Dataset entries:
-- pv_equiv track=rewrite | github.com/Ricardo2-Silva/pkmn_eternity | lote_12/ro.py | _mergeOrderings
-- ===== SOURCE A (Python) =====
-- def _mergeOrderings(orderings):
--     """Merge multiple orderings so that within-ordering order is preserved
--
--     Orderings are constrained in such a way that if an object appears
--     in two or more orderings, then the suffix that begins with the
--     object must be in both orderings.
--
--     For example:
--
--     >>> _mergeOrderings([
--     ... ['x', 'y', 'z'],
--     ... ['q', 'z'],
--     ... [1, 3, 5],
--     ... ['z']
--     ... ])
--     ['x', 'y', 'q', 1, 3, 5, 'z']
--
--     """
--     seen = {}
--     result = []
--     for ordering in reversed(orderings):
--         for o in reversed(ordering):
--             if o not in seen:
--                 seen[o] = 1
--                 result.insert(0, o)
--
--     return result
-- ===== SOURCE B (Python) =====
-- def _mergeOrderings(orderings):
--     flat = []
--     for ordering in orderings:
--         flat.extend(ordering)
--     last = {}
--     for i, o in enumerate(flat):
--         last[o] = i
--     return [o for i, o in enumerate(flat) if last[o] == i]
-- ===== Notes on version B (the rewrite author's own statement) =====
-- stated objective: faster
-- what changed: Instead of a reverse scan that front-inserts into the result (each insert(0,...) shifting the whole list), B flattens all orderings once, records each element's last-occurrence index in one dict pass, and emits elements whose position equals their last occurrence in a single forward pass.
import Mathlib
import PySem

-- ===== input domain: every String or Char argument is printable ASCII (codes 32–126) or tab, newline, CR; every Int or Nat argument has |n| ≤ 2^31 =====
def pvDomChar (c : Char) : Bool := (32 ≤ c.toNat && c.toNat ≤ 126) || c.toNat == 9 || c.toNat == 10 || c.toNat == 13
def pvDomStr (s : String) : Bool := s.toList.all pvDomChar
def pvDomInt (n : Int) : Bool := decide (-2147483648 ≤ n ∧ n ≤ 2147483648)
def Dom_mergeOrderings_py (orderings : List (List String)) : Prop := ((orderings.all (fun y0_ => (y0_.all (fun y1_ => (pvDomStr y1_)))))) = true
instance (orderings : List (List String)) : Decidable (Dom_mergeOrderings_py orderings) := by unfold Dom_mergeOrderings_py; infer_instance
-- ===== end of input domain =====

-- B replaces A's reverse scan with front-insertion by one flattening pass, a last-occurrence
-- index dict, and one forward filtering pass (objective: faster, avoids repeated insert(0, ...)).

-- ===== PORT A =====
def mergeOrderings_py (orderings : List (List String)) : List String :=
  (orderings.reverse.foldl
    (fun (st : PySem.Dict String Int × List String) ordering =>
      ordering.reverse.foldl
        (fun st o => if st.1.contains o then st else (st.1.insert o 1, o :: st.2))
        st)
    (PySem.Dict.empty, [])).2

-- ===== PORT B =====
def mergeOrderings_py_alt (orderings : List (List String)) : List String :=
  let flat := orderings.foldl (fun acc ordering => acc ++ ordering) []
  let last : PySem.Dict String Int :=
    (PySem.List.enumerate flat).foldl (fun d p => d.insert p.2 p.1) PySem.Dict.empty
  ((PySem.List.enumerate flat).filter (fun p => last.get? p.2 == some p.1)).map (·.2)

-- ===== PRECONDITION & SPEC =====
def Spec_mergeOrderings_py (orderings : List (List String)) (out : List String) : Prop := out = mergeOrderings_py_alt orderings
instance (orderings : List (List String)) (out : List String) : Decidable (Spec_mergeOrderings_py orderings out) := by unfold Spec_mergeOrderings_py; infer_instance

-- ===== CLAIM (what is proved, stated in full; the proofs are below) =====
def Claim_equal_mergeOrderings_py : Prop := ∀ (orderings : List (List String)), Dom_mergeOrderings_py orderings → Spec_mergeOrderings_py orderings (mergeOrderings_py orderings)

-- ===== LEMMAS AND PROOFS =====

-- A's inner loop step
def pvStepA (st : PySem.Dict String Int × List String) (o : String) :
    PySem.Dict String Int × List String :=
  if st.1.contains o then st else (st.1.insert o 1, o :: st.2)

-- first-occurrence dedup relative to an already-seen list s
def pvDedupNot (s : List String) : List String → List String
  | [] => []
  | o :: t => if o ∈ s then pvDedupNot s t else o :: pvDedupNot (o :: s) t

-- keep an element iff it is not in s and has no later occurrence
def pvDll (s : List String) : List String → List String
  | [] => []
  | x :: t => if x ∈ s ∨ x ∈ t then pvDll s t else x :: pvDll s t

-- index of the last occurrence
def pvLastIdx : List String → String → Option Nat
  | [], _ => none
  | x :: t, o =>
    match pvLastIdx t o with
    | some k => some (k + 1)
    | none => if x = o then some 0 else none

theorem pvLastIdx_eq_none_iff (l : List String) (o : String) :
    pvLastIdx l o = none ↔ o ∉ l := by
  induction l with
  | nil => simp [pvLastIdx]
  | cons x t ih =>
    cases h : pvLastIdx t o with
    | some k =>
      have hmem : o ∈ t := by
        by_contra hc
        simp [ih.mpr hc] at h
      simp [pvLastIdx, h, hmem]
    | none =>
      have ht : o ∉ t := ih.mp h
      by_cases hx : x = o
      · simp [pvLastIdx, h, hx]
      · have hox : ¬ o = x := fun he => hx he.symm
        simp [pvLastIdx, h, hx, ht, hox]

theorem pvLoopA (r : List String) :
    ∀ (d : PySem.Dict String Int) (acc : List String) (s : List String),
      (∀ o, d.contains o = decide (o ∈ s)) →
      (r.foldl pvStepA (d, acc)).2 = (pvDedupNot s r).reverse ++ acc := by
  induction r with
  | nil => intro d acc s _; simp [pvDedupNot]
  | cons o t ih =>
    intro d acc s hinv
    by_cases hm : o ∈ s
    · have hstep : pvStepA (d, acc) o = (d, acc) := by simp [pvStepA, hinv o, hm]
      rw [List.foldl_cons, hstep, ih d acc s hinv, pvDedupNot, if_pos hm]
    · have hstep : pvStepA (d, acc) o = (d.insert o 1, o :: acc) := by
        simp [pvStepA, hinv o, hm]
      have hinv' : ∀ x, (d.insert o 1).contains x = decide (x ∈ o :: s) := by
        intro x
        rw [PySem.Dict.contains_insert, hinv x]
        by_cases hx : x = o
        · simp [hx]
        · simp [List.mem_cons, hx]
      rw [List.foldl_cons, hstep, ih (d.insert o 1) (o :: acc) (o :: s) hinv',
        pvDedupNot, if_neg hm]
      simp

theorem pvDedupNot_snoc (r : List String) :
    ∀ (s : List String) (x : String),
      pvDedupNot s (r ++ [x]) = pvDedupNot s r ++ (if x ∈ s ∨ x ∈ r then [] else [x]) := by
  induction r with
  | nil => intro s x; by_cases h : x ∈ s <;> simp [pvDedupNot, h]
  | cons o t ih =>
    intro s x
    simp only [List.cons_append, pvDedupNot]
    by_cases ho : o ∈ s
    · rw [if_pos ho, if_pos ho, ih]
      have hiff : (x ∈ s ∨ x ∈ t) ↔ (x ∈ s ∨ x ∈ o :: t) := by
        simp only [List.mem_cons]
        constructor
        · tauto
        · rintro (h | h | h)
          · tauto
          · subst h; tauto
          · tauto
      by_cases hc : x ∈ s ∨ x ∈ t
      · rw [if_pos hc, if_pos (hiff.mp hc)]
      · rw [if_neg hc, if_neg (fun h' => hc (hiff.mpr h'))]
    · rw [if_neg ho, if_neg ho, ih]
      have hiff : (x ∈ o :: s ∨ x ∈ t) ↔ (x ∈ s ∨ x ∈ o :: t) := by
        simp only [List.mem_cons]; tauto
      by_cases hc : x ∈ o :: s ∨ x ∈ t
      · rw [if_pos hc, if_pos (hiff.mp hc)]; simp
      · rw [if_neg hc, if_neg (fun h' => hc (hiff.mpr h'))]; simp

theorem pvDedupNot_reverse (l : List String) :
    ∀ s, (pvDedupNot s l.reverse).reverse = pvDll s l := by
  induction l with
  | nil => intro s; simp [pvDedupNot, pvDll]
  | cons x t ih =>
    intro s
    simp only [List.reverse_cons, pvDedupNot_snoc, pvDll]
    rw [List.reverse_append, ih]
    by_cases h : x ∈ s ∨ x ∈ t
    · have h' : (x ∈ s ∨ x ∈ t.reverse) := by simpa using h
      simp [h]
    · have h' : ¬ (x ∈ s ∨ x ∈ t.reverse) := by simpa using h
      simp [h]

theorem pvGetLastDict (l : List String) :
    ∀ (s : Int) (d : PySem.Dict String Int) (o : String),
      ((PySem.List.enumerate l s).foldl (fun d p => d.insert p.2 p.1) d).get? o
        = match pvLastIdx l o with
          | some k => some (s + (k : Int))
          | none => d.get? o := by
  induction l with
  | nil => intro s d o; simp [pvLastIdx, PySem.List.enumerate_nil]
  | cons x t ih =>
    intro s d o
    rw [PySem.List.enumerate_cons, List.foldl_cons, ih]
    simp only [pvLastIdx]
    cases h : pvLastIdx t o with
    | some k =>
      simp only []
      congr 1
      push_cast
      ring
    | none =>
      simp only []
      rw [PySem.Dict.get?_insert]
      by_cases hx : o = x
      · simp [hx]
      · rw [if_neg (fun h' : x = o => hx h'.symm), if_neg hx]

theorem pvLastIdx_eq_iff (l : List String) :
    ∀ (k : Nat) (hk : k < l.length),
      (pvLastIdx l l[k] = some k) ↔ l[k] ∉ l.drop (k + 1) := by
  induction l with
  | nil => intro k hk; simp at hk
  | cons x t ih =>
    intro k hk
    cases k with
    | zero =>
      simp only [List.getElem_cons_zero, List.drop_succ_cons, List.drop_zero, pvLastIdx]
      cases h : pvLastIdx t x with
      | some m =>
        have hx : x ∈ t := by
          by_contra hc
          exact absurd ((pvLastIdx_eq_none_iff t x).mpr hc) (by simp [h])
        simp [hx]
      | none =>
        have hx : x ∉ t := (pvLastIdx_eq_none_iff t x).mp h
        simp [hx]
    | succ j =>
      have hj : j < t.length := by simpa using hk
      simp only [List.getElem_cons_succ, List.drop_succ_cons, pvLastIdx]
      have hmem : t[j] ∈ t := List.getElem_mem hj
      cases h : pvLastIdx t t[j] with
      | none => exact absurd ((pvLastIdx_eq_none_iff t t[j]).mp h) (by simp [hmem])
      | some m =>
        have hih := ih j hj
        rw [h] at hih
        simp only [Option.some.injEq] at hih ⊢
        rw [show (m + 1 = j + 1) ↔ (m = j) by omega]
        exact hih

theorem pvFilterDll (l : List String) :
    ∀ (s : Int) (P : Int × String → Bool),
      (∀ (k : Nat) (hk : k < l.length), P (s + (k : Int), l[k]) = !decide (l[k] ∈ l.drop (k + 1))) →
      ((PySem.List.enumerate l s).filter P).map (·.2) = pvDll [] l := by
  induction l with
  | nil => intro s P _; simp [PySem.List.enumerate_nil, pvDll]
  | cons x t ih =>
    intro s P hP
    have h0 := hP 0 (by simp)
    simp only [Nat.cast_zero, add_zero, List.getElem_cons_zero, List.drop_succ_cons,
      List.drop_zero] at h0
    have hshift : ∀ (k : Nat) (hk : k < t.length),
        P (s + 1 + (k : Int), t[k]) = !decide (t[k] ∈ t.drop (k + 1)) := by
      intro k hk
      have := hP (k + 1) (by simp [Nat.succ_lt_succ hk])
      simpa [add_assoc, add_comm, add_left_comm] using this
    rw [PySem.List.enumerate_cons, List.filter_cons]
    by_cases hx : x ∈ t
    · have : P (s, x) = false := by simp [h0, hx]
      simp only [this, Bool.false_eq_true, if_false, pvDll]
      rw [if_pos (Or.inr hx)]
      exact ih (s + 1) P hshift
    · have : P (s, x) = true := by simp [h0, hx]
      simp only [this, if_true, List.map_cons, pvDll]
      rw [if_neg (by simp [hx])]
      rw [ih (s + 1) P hshift]

theorem mergeOrderings_py_eq_dll (orderings : List (List String)) :
    mergeOrderings_py orderings = pvDll [] orderings.flatten := by
  have hA : mergeOrderings_py orderings
      = (orderings.flatten.reverse.foldl pvStepA (PySem.Dict.empty, [])).2 := by
    unfold mergeOrderings_py
    rw [List.reverse_flatten, List.foldl_flatten, ← List.map_reverse, List.foldl_map]
    rfl
  rw [hA, pvLoopA orderings.flatten.reverse PySem.Dict.empty [] []
    (fun o => by simp [PySem.Dict.contains_empty])]
  rw [List.append_nil, pvDedupNot_reverse]

theorem mergeOrderings_py_alt_eq_dll (orderings : List (List String)) :
    mergeOrderings_py_alt orderings = pvDll [] orderings.flatten := by
  unfold mergeOrderings_py_alt
  have hflat : orderings.foldl (fun acc ordering => acc ++ ordering) [] = orderings.flatten := by
    simp [PySem.List.foldl_append_eq_flatten (xs := orderings) (acc := ([] : List String))]
  simp only [hflat]
  apply pvFilterDll
  intro k hk
  rw [pvGetLastDict]
  have hmem : orderings.flatten[k] ∈ orderings.flatten := List.getElem_mem hk
  cases h : pvLastIdx orderings.flatten orderings.flatten[k] with
  | none => exact absurd ((pvLastIdx_eq_none_iff _ _).mp h) (by simp [hmem])
  | some m =>
    have hih := pvLastIdx_eq_iff orderings.flatten k hk
    rw [h] at hih
    simp only [Option.some.injEq] at hih
    by_cases hd : orderings.flatten[k] ∈ orderings.flatten.drop (k + 1)
    · have hm : m ≠ k := fun he => (hih.mp he) hd
      simp [hd, hm]
    · have hm : m = k := hih.mpr hd
      simp [hd, hm]

-- ===== VERDICT (by name: the statement is the Claim_ definition above) =====
theorem mergeOrderings_py_spec : Claim_equal_mergeOrderings_py := by
  intro orderings _
  unfold Spec_mergeOrderings_py
  rw [mergeOrderings_py_eq_dll, mergeOrderings_py_alt_eq_dll]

=== What the exercise asks ===
Retype, exactly and in full, the lines above from the one containing "ordering.reverse.foldl" through the one containing "def mergeOrderings_py_alt (orderings".

=== Solved problem ===
      ordering.reverse.foldl
        (fun st o => if st.1.contains o then st else (st.1.insert o 1, o :: st.2))
        st)
    (PySem.Dict.empty, [])).2

-- ===== PORT B =====
def mergeOrderings_py_alt (orderings : List (List String)) : List String :=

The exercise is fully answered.